Luda Shioshvili, 73, Rustavi Retirement Home

„Life is a staircase… Sometimes you go up and sometimes you go down. I dedicated all my life to public good. Learning and working was a priority. We were very small, my two sisters and I, when our mother passed away. Father was a teacher and his meager salary was not enough. We were rather poor. That is why, I set myself a goal to work very hard and secure my family’s well-being.

I was 17 when I finished school and started work as a courier in Tbilisi Central Bank. At that time, the Soviet authority adopted a law that made it impossible for those who did not have a higher education diploma to occupy high positions. This law would cause employers to lose many apt people, so they found a solution: for those who worked, they opened evening classes that either required or did not require attendance. I enrolled in the Economy evening course with attendance requirement. My daily routine included going to work at 9 a.m. and from there to the university at 7 p. m. This routine lasted for five years.

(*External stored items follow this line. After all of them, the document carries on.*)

-- ===== PRECONDITION & SPEC =====
-- Pre_ excludes inputs outside the problem's natural domain: speeds shorter than progresses (A raises
-- IndexError) and non-positive speeds among the first len(progresses) (A diverges whenever a task can
-- no longer reach 100, and where it does return the day-by-day value is an artefact of simulation).
def Pre_solution (progresses : List Int) (speeds : List Int) : Prop :=
  progresses.length ≤ speeds.length ∧ ∀ s ∈ speeds.take progresses.length, 1 ≤ s
instance (progresses : List Int) (speeds : List Int) : Decidable (Pre_solution progresses speeds) := by
  unfold Pre_solution; infer_instance

def pvWitness_solution : List Int × List Int := ([93, 30, 55], [1, 30, 5])

def Spec_solution (progresses : List Int) (speeds : List Int) (out : List Int) : Prop := out = solution_alt progresses speeds
instance (progresses : List Int) (speeds : List Int) (out : List Int) : Decidable (Spec_solution progresses speeds out) := by unfold Spec_solution; infer_instance

-- ===== CLAIM (what is proved, stated in full; the proofs are below) =====
def Claim_equal_solution : Prop := ∀ (progresses : List Int) (speeds : List Int), Dom_solution progresses speeds → Pre_solution progresses speeds → Spec_solution progresses speeds (solution progresses speeds)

I was in my third year when the University gave me a reference letter. Thank to this letter, from the position of a courier I was promoted to an economist in a bank. My banking career took off from that day – I became the deputy head of a Division in the bank, then the head and finally, the Manager of the Chughureti branch of Central Bank. I have never thought of getting married. Some people thought I was making a terrible mistake, warning me I would grow old alone without anyone to look after me. I never had a problem with being an old spinster, and don’t have a problem with it now, even though I have nobody but my niece and nothing but the walls of this retirement home…

I think life is a staircase because… While I served as a bank manager, some crooks kidnapped me. I usually walked from home to work, and one evening they hit me on my head, pushed me into the car, bound my eyes and kept me in a strange place for three days. They demanded 5 million. They fed me once a day. You know, I was not afraid at all. I actually mocked them and told them it would cost them dearly. In the meantime, as I found out later, I was searched throughout the country. The whole security service was alerted. After three days, they let me go on the condition that they would come to the bank in two days and I would give them a 2 million credit. They were captured that same evening. In court they even said “If we had known Ms. Luda was such an important person, we wouldn’t have dared do it.” My life was full of adventures and I always remember my past fondly.

What breaks my heart is that I lost one sister first and then the other. My elder sister and I ended up in this retirement home because we lost our apartment. During the turmoil in the country, we mortgaged and lost it. My sister was 4 years older than me and after the death of our mother, she practically raised me. She spoke English and when foreigners visited us, she would interpret for them. In the end, she was bedridden and I took care of her. She died in the retirement home…

See? As I said, life is a staircase; sometimes you are at the top of your game, and sometimes at the bottom.”